Pantau - Ilmuwan Rusia berhasil mengembangkan strain vaksin baru untuk virus flu burung H5N1 yang sangat patogen, dengan target varian virus yang tengah beredar saat ini.
Respons Ilmiah terhadap Ancaman Global H5N1
Pengumuman mengenai pengembangan vaksin ini disampaikan oleh Russian Science Foundation (RSF) pada Selasa, 20 Januari 2026.
Vaksin tersebut dikembangkan oleh para ilmuwan dari St. Petersburg State University of Veterinary Medicine dan A.A. Smorodintsev Research Institute of Influenza.
Galur vaksin baru ini dirancang untuk cocok dengan varian contemporary virus H5N1 dan tetap aman digunakan baik pada hewan maupun manusia.
Virus H5N1 dikenal sangat patogen dan telah menyebar secara global, menyebabkan kematian massal pada unggas domestik dan liar, serta menimbulkan kerugian ekonomi yang besar.
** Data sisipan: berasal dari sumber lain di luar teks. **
-- pv_equiv track=rewrite | github.com/PyPippo/PlexRenamer | src/core/_utility.py | check_for_duplicate_names
-- ===== SOURCE A (Python) =====
-- def check_for_duplicate_names(new_names: list[str]) -> dict[str, list[int]]:
--     """Check for duplicate names in a list.
--
--     Identifies all filenames that appear more than once in the input list
--     and returns their indices. Useful for detecting rename conflicts before
--     executing file operations.
--
--     Args:
--         new_names: List of proposed new filenames (with or without extensions)
--
--     Returns:
--         dict: Mapping of duplicate name to list of indices where it appears.
--               Only includes names that appear more than once.
--               Example: {'Movie (2023).mkv': [0, 3]} indicates indices 0 and 3
--                       both have the same proposed name
--     """
--     name_indices: dict[str, list[int]] = {}
--
--     for idx, name in enumerate(new_names):
--         if name in name_indices:
--             name_indices[name].append(idx)
--         else:
--             name_indices[name] = [idx]
--
--     # Return only duplicates (names that appear more than once)
--     return {name: indices for name, indices in name_indices.items() if len(indices) > 1}
-- ===== SOURCE B (Python) =====
-- def check_for_duplicate_names(new_names: list[str]) -> dict[str, list[int]]:
--     """Two-pass: count every name first, then collect indices only for duplicated names."""
--     counts: dict[str, int] = {}
--     for name in new_names:
--         counts[name] = counts.get(name, 0) + 1
--     duplicates: dict[str, list[int]] = {}
--     for idx, name in enumerate(new_names):
--         if counts[name] > 1:
--             duplicates.setdefault(name, []).append(idx)
--     return duplicates
-- ===== Notes on version B (the rewrite author's own statement) =====
-- stated objective: alternative
-- what changed: Instead of grouping all indices per name and then filtering out singletons, B first counts occurrences in one pass and then collects indices in a second pass only for names whose count exceeds 1 (setdefault-append), never materialising singleton groups.
import Mathlib
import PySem

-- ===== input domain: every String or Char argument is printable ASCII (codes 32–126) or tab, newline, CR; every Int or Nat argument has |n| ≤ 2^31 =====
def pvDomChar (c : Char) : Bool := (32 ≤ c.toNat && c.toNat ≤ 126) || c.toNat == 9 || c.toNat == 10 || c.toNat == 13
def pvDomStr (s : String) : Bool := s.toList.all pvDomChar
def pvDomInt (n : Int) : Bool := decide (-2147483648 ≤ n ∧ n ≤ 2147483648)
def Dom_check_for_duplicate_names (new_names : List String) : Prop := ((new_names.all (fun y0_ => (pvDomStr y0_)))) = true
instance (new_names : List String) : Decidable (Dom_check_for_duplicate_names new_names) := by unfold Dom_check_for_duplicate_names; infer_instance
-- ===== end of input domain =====

-- B replaces A's group-all-then-filter pass by a count pass followed by a collect pass that
-- only ever creates entries for duplicated names; return values are proved identical.

-- ===== PORT A =====
-- grouping loop: append idx if the name is already a key, else create the key
def check_for_duplicate_names (new_names : List String) : List (String × List Int) :=
  -- name_indices: the grouping loop; then the comprehension
  -- {name: indices for name, indices in name_indices.items() if len(indices) > 1}
  ((PySem.List.enumerate new_names).foldl
      (fun d p =>
        if d.contains p.2 then d.modify p.2 [] (fun l => l ++ [p.1])
        else d.insert p.2 [p.1])
      PySem.Dict.empty).items.filter (fun q => decide (1 < q.2.length))

-- ===== PORT B =====
-- pass 1: counts[name] = counts.get(name, 0) + 1; pass 2: setdefault(name, []).append(idx)
-- (= modify name [] (· ++ [idx])) guarded by counts[name] > 1
def check_for_duplicate_names_alt (new_names : List String) : List (String × List Int) :=
  -- 'counts' inlined at its single use; 'duplicates' is the guarded collect loop
  ((PySem.List.enumerate new_names).foldl
      (fun d p =>
        if 1 < (new_names.foldl (fun d name => d.insert name (d.getD name 0 + 1))
            (PySem.Dict.empty : PySem.Dict String Int)).getD p.2 0 then
          d.modify p.2 [] (fun l => l ++ [p.1])
        else d)
      PySem.Dict.empty).items

-- ===== PRECONDITION & SPEC =====
def Spec_check_for_duplicate_names (new_names : List String) (out : List (String × List Int)) : Prop := out = check_for_duplicate_names_alt new_names
instance (new_names : List String) (out : List (String × List Int)) : Decidable (Spec_check_for_duplicate_names new_names out) := by unfold Spec_check_for_duplicate_names; infer_instance

-- ===== CLAIM (what is proved, stated in full; the proofs are below) =====
def Claim_equal_check_for_duplicate_names : Prop := ∀ (new_names : List String), Dom_check_for_duplicate_names new_names → Spec_check_for_duplicate_names new_names (check_for_duplicate_names new_names)

-- ===== LEMMAS AND PROOFS =====

-- A's branching step is exactly the unconditional 'modify with append' step
theorem stepA_eq_modify (d : PySem.Dict String (List Int)) (p : Int × String) :
    (if d.contains p.2 then d.modify p.2 [] (fun l => l ++ [p.1])
     else d.insert p.2 [p.1]) = d.modify p.2 [] (fun l => l ++ [p.1]) := by
  by_cases h : d.contains p.2 = true
  · simp [h]
  · simp only [Bool.not_eq_true] at h
    simp [h, PySem.Dict.modify, PySem.Dict.getD_of_not_contains d [] h]

-- items of the modify-append grouping fold over any pair list: one entry per distinct key
-- (first-appearance order), carrying all its values in order
theorem items_group_fold (l : List (Int × String)) :
    (l.foldl (fun d p => d.modify p.2 [] (fun acc => acc ++ [p.1])) PySem.Dict.empty).items =
      (PySem.Set.ofList (l.map (fun p => p.2))).map (fun k =>
        (k, ((l.map Prod.swap).filter (fun r => r.1 == k)).map (fun r => r.2))) := by
  set d := l.foldl (fun d p => d.modify p.2 [] (fun acc => acc ++ [p.1])) PySem.Dict.empty with hd
  have hnodup : d.keys.Nodup :=
    PySem.Dict.nodup_keys_foldl_modify_key _ _ _ _ _ PySem.Dict.nodup_keys_empty
  have hkeys : d.keys = PySem.Set.ofList (l.map (fun p => p.2)) := by
    rw [hd, PySem.Dict.keys_foldl_modify_key]
    simp [PySem.Set.update_nil_left]
  have hgetD : ∀ k, d.getD k [] =
      ((l.map Prod.swap).filter (fun r => r.1 == k)).map (fun r => r.2) := by
    intro k
    have h2 : d = (l.map Prod.swap).foldl
        (fun d r => d.modify r.1 [] (fun acc => acc ++ [r.2])) PySem.Dict.empty := by
      rw [hd, List.foldl_map]; rfl
    rw [h2, PySem.Dict.getD_foldl_modify_append]
    simp
  rw [PySem.Dict.items_eq_map_keys d hnodup [], hkeys]
  exact List.map_congr_left (fun k _ => by rw [hgetD])

-- Set.contains ignores a filter whose predicate holds at the queried element
theorem contains_filter_of {α : Type} [BEq α] [LawfulBEq α] (q : α → Bool) (s : List α)
    (x : α) (hx : q x = true) :
    PySem.Set.contains (s.filter q) x = PySem.Set.contains s x := by
  simp [PySem.Set.contains]
  exact fun _ => hx

-- building a set from a filtered list = filtering the set (first occurrences survive)
theorem foldl_add_filter {α : Type} [BEq α] [LawfulBEq α] (q : α → Bool) (l : List α) :
    ∀ s : List α, (l.filter q).foldl PySem.Set.add (s.filter q) =
      (l.foldl PySem.Set.add s).filter q := by
  induction l with
  | nil => intro s; rfl
  | cons a t ih =>
    intro s
    by_cases hq : q a = true
    · have ha : PySem.Set.add (s.filter q) a = (PySem.Set.add s a).filter q := by
        unfold PySem.Set.add
        rw [contains_filter_of q s a hq]
        by_cases hc : a ∈ s <;>
          simp [PySem.Set.contains, hc, List.filter_append, hq]
      simp only [List.filter_cons, hq, if_pos, List.foldl_cons]
      rw [ha, ih (PySem.Set.add s a)]
    · simp only [Bool.not_eq_true] at hq
      have ha : (PySem.Set.add s a).filter q = s.filter q := by
        unfold PySem.Set.add
        by_cases hc : a ∈ s <;>
          simp [PySem.Set.contains, hc, List.filter_append, hq]
      simp only [List.filter_cons, hq, Bool.false_eq_true, if_false]
      rw [← ha, ih (PySem.Set.add s a)]
      rfl

theorem ofList_filter {α : Type} [BEq α] [LawfulBEq α] (q : α → Bool) (l : List α) :
    PySem.Set.ofList (l.filter q) = (PySem.Set.ofList l).filter q := by
  have h := foldl_add_filter q l []
  simpa [PySem.Set.ofList, PySem.Set.empty] using h

-- ===== VERDICT =====
theorem check_for_duplicate_names_spec : Claim_equal_check_for_duplicate_names := by
  intro ns _
  unfold Spec_check_for_duplicate_names check_for_duplicate_names check_for_duplicate_names_alt
  show ((PySem.List.enumerate ns).foldl
      (fun d p =>
        if d.contains p.2 then d.modify p.2 [] (fun l => l ++ [p.1])
        else d.insert p.2 [p.1]) PySem.Dict.empty).items.filter (fun q => decide (1 < q.2.length))
    = ((PySem.List.enumerate ns).foldl
      (fun d p =>
        if 1 < (ns.foldl (fun d name => d.insert name (d.getD name 0 + 1))
            (PySem.Dict.empty : PySem.Dict String Int)).getD p.2 0 then
          d.modify p.2 [] (fun l => l ++ [p.1]) else d) PySem.Dict.empty).items
  -- abbreviations
  set E := PySem.List.enumerate ns with hE
  set F : String → List Int :=
    fun k => ((E.map Prod.swap).filter (fun r => r.1 == k)).map (fun r => r.2) with hF
  set qB : String → Bool := fun n => decide (1 < (ns.count n : Int)) with hqB
  -- each group's length is the name's multiplicity
  have hlen : ∀ k, (F k).length = ns.count k := by
    intro k
    rw [hF]
    simp only [List.length_map, ← List.countP_eq_length_filter, List.countP_map,
      List.count_eq_countP]
    rw [← PySem.List.map_snd_enumerate ns 0, List.countP_map]
    rfl
  -- ===== A's side =====
  have hA : ((E.foldl (fun d p =>
        if d.contains p.2 then d.modify p.2 [] (fun l => l ++ [p.1])
        else d.insert p.2 [p.1]) PySem.Dict.empty).items.filter
          (fun q => decide (1 < q.2.length)))
      = ((PySem.Set.ofList ns).filter qB).map (fun k => (k, F k)) := by
    rw [PySem.List.foldl_congr_mem E _ _ _ (fun d p _ => stepA_eq_modify d p),
      items_group_fold E]
    rw [hE, PySem.List.map_snd_enumerate ns 0]
    rw [List.filter_map]
    refine congrArg _ (List.filter_congr ?_)
    intro k _
    show decide (1 < (F k).length) = qB k
    rw [hlen k, hqB]
    simp
  -- ===== B's side =====
  have hcnt : (ns.foldl (fun d name => d.insert name (d.getD name 0 + 1))
      (PySem.Dict.empty : PySem.Dict String Int)) = PySem.Dict.counter ns :=
    PySem.Dict.foldl_insert_getD_add_one_eq_counter ns
  have hstepB : ∀ (d : PySem.Dict String (List Int)) (p : Int × String),
      (if 1 < (ns.foldl (fun d name => d.insert name (d.getD name 0 + 1))
          (PySem.Dict.empty : PySem.Dict String Int)).getD p.2 0 then
        d.modify p.2 [] (fun l => l ++ [p.1]) else d)
      = (if qB p.2 = true then d.modify p.2 [] (fun l => l ++ [p.1]) else d) := by
    intro d p
    rw [hcnt, PySem.Dict.getD_counter, hqB]
    simp
  have hB : ((E.foldl (fun d p =>
        if 1 < (ns.foldl (fun d name => d.insert name (d.getD name 0 + 1))
            (PySem.Dict.empty : PySem.Dict String Int)).getD p.2 0 then
          d.modify p.2 [] (fun l => l ++ [p.1]) else d) PySem.Dict.empty).items)
      = ((PySem.Set.ofList ns).filter qB).map (fun k => (k, F k)) := by
    rw [PySem.List.foldl_congr_mem E _ _ _ (fun d p _ => hstepB d p), ← List.foldl_filter,
      items_group_fold (E.filter (fun p => qB p.2))]
    -- keys: filtered-set form
    have hkeys : (E.filter (fun p => qB p.2)).map (fun p => p.2) = ns.filter qB := by
      have := List.filter_map (f := fun p : Int × String => p.2) (p := qB) (l := E)
      rw [hE] at this ⊢
      rw [PySem.List.map_snd_enumerate ns 0] at this
      simp only [Function.comp_def] at this
      exact this.symm
    rw [hkeys, ofList_filter]
    -- values: the guard filter is redundant inside a key's group
    refine List.map_congr_left ?_
    intro k hk
    have hqk : qB k = true := (List.mem_filter.mp hk).2
    have hswap : (E.filter (fun p => qB p.2)).map Prod.swap
        = (E.map Prod.swap).filter (fun r => qB r.1) := by
      have := List.filter_map (f := Prod.swap (α := Int) (β := String))
        (p := fun r : String × Int => qB r.1) (l := E)
      simp only [Function.comp_def, Prod.fst_swap] at this
      exact this.symm
    rw [hswap, List.filter_filter]
    have : ∀ r : String × Int, ((r.1 == k) && qB r.1) = (r.1 == k) := by
      intro r
      by_cases h : r.1 == k
      · have : r.1 = k := by simpa using h
        simp [this, hqk]
      · simp [h]
    rw [List.filter_congr (fun r _ => this r), hF]
  rw [hA, hB]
Kemampuan H5N1 untuk bermutasi dengan cepat dan menembus hambatan antarspesies menjadikannya ancaman yang sulit dikendalikan.
Kondisi ini menyebabkan vaksin generasi sebelumnya menjadi tidak lagi efektif terhadap galur H5N1 yang kini mendominasi.
Teknik Genetika Terbalik dan Tingkat Imunogenisitas Tinggi
Untuk mengatasi tantangan tersebut, para ilmuwan menggunakan pendekatan reverse genetics atau genetika terbalik dalam proses rekayasa virus.
Gen hemagglutinin dan neuraminidase dari virus H5N1 diisolasi dari burung camar berkepala hitam pada tahun 2023.
Gen tersebut kemudian dimodifikasi untuk menurunkan tingkat patogenisitas virus sebelum digabungkan dengan gen dari galur laboratorium H1N1 yang aman.
Langkah ini menghasilkan virus hibrida yang dapat bereplikasi secara efisien dalam embrio ayam—basis produksi utama untuk vaksin flu.
Dalam uji vaksinasi, anak ayam diberikan dua dosis vaksin dengan selang waktu 14 hari.
Hasil eksperimen menunjukkan kadar antibodi terhadap H5N1 yang terbentuk 10 kali lebih tinggi dari batas minimum perlindungan.
Temuan ini menunjukkan bahwa galur vaksin baru memiliki tingkat imunogenisitas yang tinggi, serta menjanjikan perlindungan yang lebih baik terhadap ancaman H5N1 saat ini.